Stored items:
****

-- pv_equiv track=rewrite | github.com/Emily-Steel/AdventOfCode | 2025/Day1/part1.py | part1
-- ===== SOURCE A (Python) =====
-- def part1(input_data):
--     zeros = 0
--     dial_position = 50
--     for line in input_data:
--         direction = line[0] == "L" and -1 or 1
--         amount = int(line[1:])
--         dial_position = (dial_position + direction * amount) % 100
--         if dial_position == 0:
--             zeros += 1
--     return zeros
-- ===== SOURCE B (Python) =====
-- def part1(input_data):
--     # Divide and conquer: for a block of lines started at dial residue `start`,
--     # return (zero hits inside the block, net signed offset of the block).
--     # Halves combine: right half starts at start + left's net offset.
--     def signed(line):
--         return -int(line[1:]) if line[0] == "L" else int(line[1:])
--
--     def solve(lo, hi, start):
--         if hi - lo == 1:
--             d = signed(input_data[lo])
--             return (1 if (start + d) % 100 == 0 else 0, d)
--         mid = (lo + hi) // 2
--         z1, s1 = solve(lo, mid, start)
--         z2, s2 = solve(mid, hi, start + s1)
--         return (z1 + z2, s1 + s2)
--
--     if not input_data:
--         return 0
--     return solve(0, len(input_data), 50)[0]
-- ===== Notes on version B (the rewrite author's own statement) =====
-- stated objective: alternative
-- what changed: B replaces A's single left-to-right rolling mod-100 dial loop with a divide-and-conquer recursion: each half-block returns a (zero-hit count, net signed offset) pair and the two halves are combined by offsetting the right half's start by the left half's net offset.
import Mathlib
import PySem

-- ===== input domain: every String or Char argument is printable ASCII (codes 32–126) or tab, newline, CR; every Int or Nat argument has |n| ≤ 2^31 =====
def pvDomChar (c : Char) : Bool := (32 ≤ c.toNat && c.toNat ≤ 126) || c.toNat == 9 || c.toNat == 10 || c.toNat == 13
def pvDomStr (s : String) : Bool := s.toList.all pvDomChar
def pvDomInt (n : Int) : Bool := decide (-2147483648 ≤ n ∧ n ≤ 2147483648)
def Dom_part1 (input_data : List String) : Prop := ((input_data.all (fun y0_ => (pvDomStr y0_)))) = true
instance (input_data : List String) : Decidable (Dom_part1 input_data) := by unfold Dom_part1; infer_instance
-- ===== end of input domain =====

-- B is a divide-and-conquer recursion combining (zero-hit count, net offset) pairs per half,
-- instead of A's single rolling mod-100 dial loop; return values proved equal on inputs where A raises no exception.

-- ===== PORT A =====
def part1 (input_data : List String) : Int :=
  (input_data.foldl (fun (st : Int × Int) line =>
      let direction : Int := if PySem.Str.pyGet? line 0 = some 'L' then -1 else 1
      let amount : Int := (PySem.Int.ofStr? (PySem.Str.slice line (some 1) none)).getD 0
      let dial := PySem.Int.mod (st.2 + direction * amount) 100
      (st.1 + (if dial = 0 then 1 else 0), dial))
    (0, 50)).1

-- ===== PORT B =====
def pvSigned (line : String) : Int :=
  if PySem.Str.pyGet? line 0 = some 'L' then
    -((PySem.Int.ofStr? (PySem.Str.slice line (some 1) none)).getD 0)
  else
    (PySem.Int.ofStr? (PySem.Str.slice line (some 1) none)).getD 0

-- Source B's solve(lo, hi, start), with the block lines[lo:hi] passed as a list
-- (solve is never called on an empty block; the [] case is unreachable filler).
def pvSolve : List String → Int → Int × Int
  | [], _ => (0, 0)
  | [l], start =>
      let d := pvSigned l
      ((if PySem.Int.mod (start + d) 100 = 0 then 1 else 0), d)
  | l1 :: l2 :: rest, start =>
      let ls := l1 :: l2 :: rest
      let mid := ls.length / 2
      let p1 := pvSolve (ls.take mid) start
      let p2 := pvSolve (ls.drop mid) (start + p1.2)
      (p1.1 + p2.1, p1.2 + p2.2)
termination_by ls _ => ls.length
decreasing_by
  · simp only [List.length_take, List.length_cons]; omega
  · simp only [List.length_drop, List.length_cons]; omega

def part1_alt (input_data : List String) : Int :=
  if input_data = [] then 0 else (pvSolve input_data 50).1

-- ===== PRECONDITION & SPEC =====
-- Pre_ excludes exactly the inputs where A raises: an empty line (IndexError on line[0])
-- or a line whose tail is not a valid int literal (ValueError from int(line[1:])).
def Pre_part1 (input_data : List String) : Prop :=
  ∀ line ∈ input_data,
    line ≠ "" ∧ (PySem.Int.ofStr? (PySem.Str.slice line (some 1) none)).isSome = true

instance (input_data : List String) : Decidable (Pre_part1 input_data) := by
  unfold Pre_part1; infer_instance
def pvWitness_part1 : List String := ["L50", "R25", "L75"]

def Spec_part1 (input_data : List String) (out : Int) : Prop := out = part1_alt input_data
instance (input_data : List String) (out : Int) : Decidable (Spec_part1 input_data out) := by
  unfold Spec_part1; infer_instance

-- ===== CLAIM (what is proved, stated in full; the proofs are below) =====
def Claim_equal_part1 : Prop := ∀ (input_data : List String), Dom_part1 input_data → Pre_part1 input_data → Spec_part1 input_data (part1 input_data)

-- ===== LEMMAS AND PROOFS =====

-- prefix sums of the deltas starting from s
def pvScan (s : Int) : List Int → List Int
  | [] => []
  | d :: ds => (s + d) :: pvScan (s + d) ds

-- number of prefix sums that are ≡ 0 (mod 100)
def pvZc (s : Int) (ds : List Int) : Int :=
  ((pvScan s ds).map (fun o => if PySem.Int.mod o 100 = 0 then (1 : Int) else 0)).sum

lemma pvScan_append (a b : List Int) : ∀ s, pvScan s (a ++ b) = pvScan s a ++ pvScan (s + a.sum) b := by
  induction a with
  | nil => intro s; simp [pvScan]
  | cons d a ih =>
    intro s
    simp only [List.cons_append, pvScan, List.sum_cons, ih (s + d)]
    ring_nf

lemma pvZc_append (s : Int) (a b : List Int) :
    pvZc s (a ++ b) = pvZc s a + pvZc (s + a.sum) b := by
  simp [pvZc, pvScan_append]

lemma pvSolve_eq_aux (n : Nat) : ∀ (ls : List String), ls.length ≤ n → ∀ (start : Int),
    pvSolve ls start = (pvZc start (ls.map pvSigned), (ls.map pvSigned).sum) := by
  induction n with
  | zero =>
    intro ls h start
    cases ls with
    | nil => simp [pvSolve, pvZc, pvScan]
    | cons a as => simp at h
  | succ n ih =>
    intro ls h start
    match ls with
    | [] => simp [pvSolve, pvZc, pvScan]
    | [l] => simp [pvSolve, pvZc, pvScan]
    | l1 :: l2 :: rest =>
      simp only [pvSolve]
      have h1 : ((l1 :: l2 :: rest).take ((l1 :: l2 :: rest).length / 2)).length ≤ n := by
        simp only [List.length_take, List.length_cons] at *; omega
      have h2 : ((l1 :: l2 :: rest).drop ((l1 :: l2 :: rest).length / 2)).length ≤ n := by
        simp only [List.length_drop, List.length_cons] at *; omega
      rw [ih _ h1, ih _ h2]
      rw [← pvZc_append, ← List.sum_append, List.map_take, List.map_drop, List.take_append_drop]

lemma pvSolve_eq (ls : List String) (start : Int) :
    pvSolve ls start = (pvZc start (ls.map pvSigned), (ls.map pvSigned).sum) :=
  pvSolve_eq_aux ls.length ls (le_refl _) start

lemma pvMod_shift (s d : Int) :
    PySem.Int.mod (PySem.Int.mod s 100 + d) 100 = PySem.Int.mod (s + d) 100 := by
  simp only [PySem.Int.mod_eq_emod_of_pos (show (0:Int) < 100 by omega)]
  omega

lemma partA_fold (ds : List Int) (z s : Int) :
    (ds.foldl (fun (st : Int × Int) d =>
        let dial := PySem.Int.mod (st.2 + d) 100
        (st.1 + (if dial = 0 then 1 else 0), dial)) (z, PySem.Int.mod s 100)).1
    = z + pvZc s ds := by
  induction ds generalizing z s with
  | nil => simp [pvZc, pvScan]
  | cons d ds ih =>
    simp only [List.foldl_cons, pvZc, pvScan, List.map_cons, List.sum_cons, pvMod_shift]
    rw [ih (z + (if PySem.Int.mod (s + d) 100 = 0 then 1 else 0)) (s + d)]
    simp only [pvZc]
    ring

lemma partA_step_eq (st : Int × Int) (line : String) :
    (let direction : Int := if PySem.Str.pyGet? line 0 = some 'L' then -1 else 1
     let amount : Int := (PySem.Int.ofStr? (PySem.Str.slice line (some 1) none)).getD 0
     let dial := PySem.Int.mod (st.2 + direction * amount) 100
     ((st.1 + (if dial = 0 then 1 else 0), dial) : Int × Int))
    = (let dial := PySem.Int.mod (st.2 + pvSigned line) 100
       (st.1 + (if dial = 0 then 1 else 0), dial)) := by
  simp only [pvSigned]
  by_cases h : PySem.List.pyGet? line.toList 0 = some 'L' <;> simp [h]

-- ===== VERDICT (by name: the statement is the Claim_ definition above) =====
theorem part1_spec : Claim_equal_part1 := by
  intro input_data _ _
  unfold Spec_part1 part1 part1_alt
  have hA : (input_data.foldl (fun (st : Int × Int) line =>
      let direction : Int := if PySem.Str.pyGet? line 0 = some 'L' then -1 else 1
      let amount : Int := (PySem.Int.ofStr? (PySem.Str.slice line (some 1) none)).getD 0
      let dial := PySem.Int.mod (st.2 + direction * amount) 100
      (st.1 + (if dial = 0 then 1 else 0), dial)) (0, 50))
      = ((input_data.map pvSigned).foldl (fun (st : Int × Int) d =>
          let dial := PySem.Int.mod (st.2 + d) 100
          (st.1 + (if dial = 0 then 1 else 0), dial)) (0, 50)) := by
    rw [List.foldl_map]
    congr 1
    funext st line
    exact partA_step_eq st line
  rw [hA]
  have h50 : ((0 : Int), (50 : Int)) = ((0 : Int), PySem.Int.mod 50 100) := by
    rw [PySem.Int.mod_eq_emod_of_pos (show (0:Int) < 100 by omega)]
    norm_num
  rw [h50, partA_fold (input_data.map pvSigned) 0 50]
  cases input_data with
  | nil => simp [pvZc, pvScan]
  | cons l ls => simp [pvSolve_eq]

****

= Your task =
When you reach the line holding "cons d a ih =>" in the records above, begin reproducing exactly, stop after the line holding "lemma pvSolve_eq_aux (n", and output nothing else.

= Result below =
  | cons d a ih =>
    intro s
    simp only [List.cons_append, pvScan, List.sum_cons, ih (s + d)]
    ring_nf

lemma pvZc_append (s : Int) (a b : List Int) :
    pvZc s (a ++ b) = pvZc s a + pvZc (s + a.sum) b := by
  simp [pvZc, pvScan_append]

lemma pvSolve_eq_aux (n : Nat) : ∀ (ls : List String), ls.length ≤ n → ∀ (start : Int),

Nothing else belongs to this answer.